Saved entries
+++

-- pv_equiv track=rewrite | github.com/mglevitt/DSC20 | DSC20/lab06.py | question5
-- ===== SOURCE A (Python) =====
-- def question5(number):
--     """
--     >>> question5(1181)
--     4
--     >>> question5(181)
--     2
--     >>> question5(11911)
--     6
--     >>> question5(111111)
--     11
--     """
--     if number>0:
--         if number%100==11:
--             return 2+question5(number//10)
--         elif number%10==1:
--             return 1+question5(number//10)
--         else:
--             return question5(number//10)
--     else:
--         return 0
-- ===== SOURCE B (Python) =====
-- def question5(number):
--     if number <= 0:
--         return 0
--     digits = []
--     n = number
--     while n > 0:
--         digits.append(n % 10)
--         n //= 10
--     ones = digits.count(1)
--     pairs = sum(1 for a, b in zip(digits, digits[1:]) if a == 1 and b == 1)
--     return ones + pairs
-- ===== Notes on version B (the rewrite author's own statement) =====
-- stated objective: simpler
-- what changed: Replaced A's single recursive pass, which interleaves the one-digit count and the adjacent-pair count via modular tests while dividing down, with: extract the digit list once, then sum two separate passes (a count of digits equal to one, plus a zip-based count of adjacent pairs of ones).
import Mathlib
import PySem

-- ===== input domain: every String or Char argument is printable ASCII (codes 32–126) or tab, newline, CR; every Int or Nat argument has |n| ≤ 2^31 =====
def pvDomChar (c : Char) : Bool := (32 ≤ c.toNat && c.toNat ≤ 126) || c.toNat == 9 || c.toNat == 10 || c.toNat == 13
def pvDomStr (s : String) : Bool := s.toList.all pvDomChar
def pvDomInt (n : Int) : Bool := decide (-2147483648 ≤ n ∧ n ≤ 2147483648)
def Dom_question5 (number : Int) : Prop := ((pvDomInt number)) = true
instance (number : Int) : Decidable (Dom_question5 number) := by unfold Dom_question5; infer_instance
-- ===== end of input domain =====

-- B replaces A's single recursive mod/div pass by extracting the digit list once and
-- summing two separate passes (count of 1-digits + count of adjacent (1,1) pairs); objective: simpler decomposition.


-- termination helper for the div-by-10 recursions
theorem pvQ5Dec (n : Int) (h : 0 < n) : (PySem.Int.floordiv n 10).toNat < n.toNat := by
  rw [PySem.Int.floordiv_eq_ediv_of_pos (by norm_num)]
  omega

-- ===== PORT A =====
def question5 (number : Int) : Int :=
  if 0 < number then
    if PySem.Int.mod number 100 = 11 then 2 + question5 (PySem.Int.floordiv number 10)
    else if PySem.Int.mod number 10 = 1 then 1 + question5 (PySem.Int.floordiv number 10)
    else question5 (PySem.Int.floordiv number 10)
  else 0
termination_by number.toNat
decreasing_by all_goals exact pvQ5Dec number ‹_›

-- ===== PORT B =====
-- the while loop of Source B: append n % 10, n //= 10, while n > 0
def q5DigitsLoop (n : Int) (acc : List Int) : List Int :=
  if 0 < n then q5DigitsLoop (PySem.Int.floordiv n 10) (acc ++ [PySem.Int.mod n 10]) else acc
termination_by n.toNat
decreasing_by exact pvQ5Dec n ‹_›

def question5_alt (number : Int) : Int :=
  if number ≤ 0 then 0
  else
    let ds := q5DigitsLoop number []
    let ones : Int := (PySem.List.count ds 1 : Int)
    let pairs : Int := ((ds.zip (ds.drop 1)).countP (fun p => p.1 == 1 && p.2 == 1) : Int)
    ones + pairs

-- ===== PRECONDITION & SPEC =====
def Spec_question5 (number : Int) (out : Int) : Prop := out = question5_alt number
instance (number : Int) (out : Int) : Decidable (Spec_question5 number out) := by unfold Spec_question5; infer_instance

-- ===== CLAIM (what is proved, stated in full; the proofs are below) =====
def Claim_equal_question5 : Prop := ∀ (number : Int), Dom_question5 number → Spec_question5 number (question5 number)

-- ===== LEMMAS AND PROOFS =====

-- least-significant-first digit list, for reasoning
def pvDigs (n : Int) : List Int :=
  if 0 < n then n % 10 :: pvDigs (n / 10) else []
termination_by n.toNat
decreasing_by omega

theorem pvDigs_pos (n : Int) (h : 0 < n) : pvDigs n = n % 10 :: pvDigs (n / 10) := by
  rw [pvDigs]; exact if_pos h

theorem pvDigs_nonpos (n : Int) (h : ¬ 0 < n) : pvDigs n = [] := by
  rw [pvDigs]; exact if_neg h

theorem q5DigitsLoop_eq : ∀ (m : Nat) (n : Int), n.toNat ≤ m → ∀ acc, q5DigitsLoop n acc = acc ++ pvDigs n := by
  intro m
  induction m with
  | zero =>
    intro n h acc
    have h0 : ¬ 0 < n := by omega
    rw [q5DigitsLoop, pvDigs_nonpos n h0]
    simp [h0]
  | succ m ih =>
    intro n h acc
    by_cases h0 : 0 < n
    · rw [q5DigitsLoop]
      simp only [h0, if_pos]
      rw [ih (PySem.Int.floordiv n 10) (by have := pvQ5Dec n h0; omega), pvDigs_pos n h0]
      rw [PySem.Int.floordiv_eq_ediv_of_pos (by norm_num), PySem.Int.mod_eq_emod_of_pos (by norm_num)]
      simp
    · rw [q5DigitsLoop, pvDigs_nonpos n h0]
      simp [h0]

def pvPairs (l : List Int) : Int :=
  ((l.zip (l.drop 1)).countP (fun p => p.1 == 1 && p.2 == 1) : Int)

theorem question5_eq_digs : ∀ (m : Nat) (n : Int), n.toNat ≤ m →
    question5 n = (PySem.List.count (pvDigs n) 1 : Int) + pvPairs (pvDigs n) := by
  intro m
  induction m with
  | zero =>
    intro n h
    have h0 : ¬ 0 < n := by omega
    rw [question5, pvDigs_nonpos n h0]
    simp [h0, pvPairs, PySem.List.count_eq]
  | succ m ih =>
    intro n h
    by_cases h0 : 0 < n
    · have e100 : PySem.Int.mod n 100 = n % 100 := PySem.Int.mod_eq_emod_of_pos (by norm_num)
      have e10 : PySem.Int.mod n 10 = n % 10 := PySem.Int.mod_eq_emod_of_pos (by norm_num)
      have ed : PySem.Int.floordiv n 10 = n / 10 := PySem.Int.floordiv_eq_ediv_of_pos (by norm_num)
      have hd : (n / 10).toNat ≤ m := by have := pvQ5Dec n h0; rw [ed] at this; omega
      have ihn := ih (n / 10) hd
      rw [question5]
      simp only [h0, if_pos, e100, e10, ed]
      rw [pvDigs_pos n h0, ihn]
      by_cases hq : 0 < n / 10
      · rw [pvDigs_pos (n / 10) hq]
        simp only [PySem.List.count_eq, pvPairs, List.count_cons, List.drop_succ_cons,
          List.drop_zero, List.zip_cons_cons, List.countP_cons, beq_iff_eq,
          Bool.and_eq_true]
        push_cast
        split_ifs <;> omega
      · rw [pvDigs_nonpos (n / 10) hq]
        simp only [PySem.List.count_eq, pvPairs, List.count_cons, List.count_nil,
          List.drop_succ_cons, List.drop_nil, List.zip_nil_right, List.countP_nil,
          beq_iff_eq]
        push_cast
        split_ifs <;> omega
    · rw [question5, pvDigs_nonpos n h0]
      simp [h0, pvPairs, PySem.List.count_eq]

-- ===== VERDICT (by name: the statement is the Claim_ definition above) =====
theorem question5_spec : Claim_equal_question5 := by
  intro number _
  unfold Spec_question5 question5_alt
  by_cases h : number ≤ 0
  · rw [question5]
    simp [h, show ¬ 0 < number by omega]
  · simp only [h, if_false]
    rw [q5DigitsLoop_eq number.toNat number le_rfl []]
    simp only [List.nil_append]
    rw [question5_eq_digs number.toNat number le_rfl]
    rfl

+++

How many lines in the records include "what"? Answer with the number alone.

2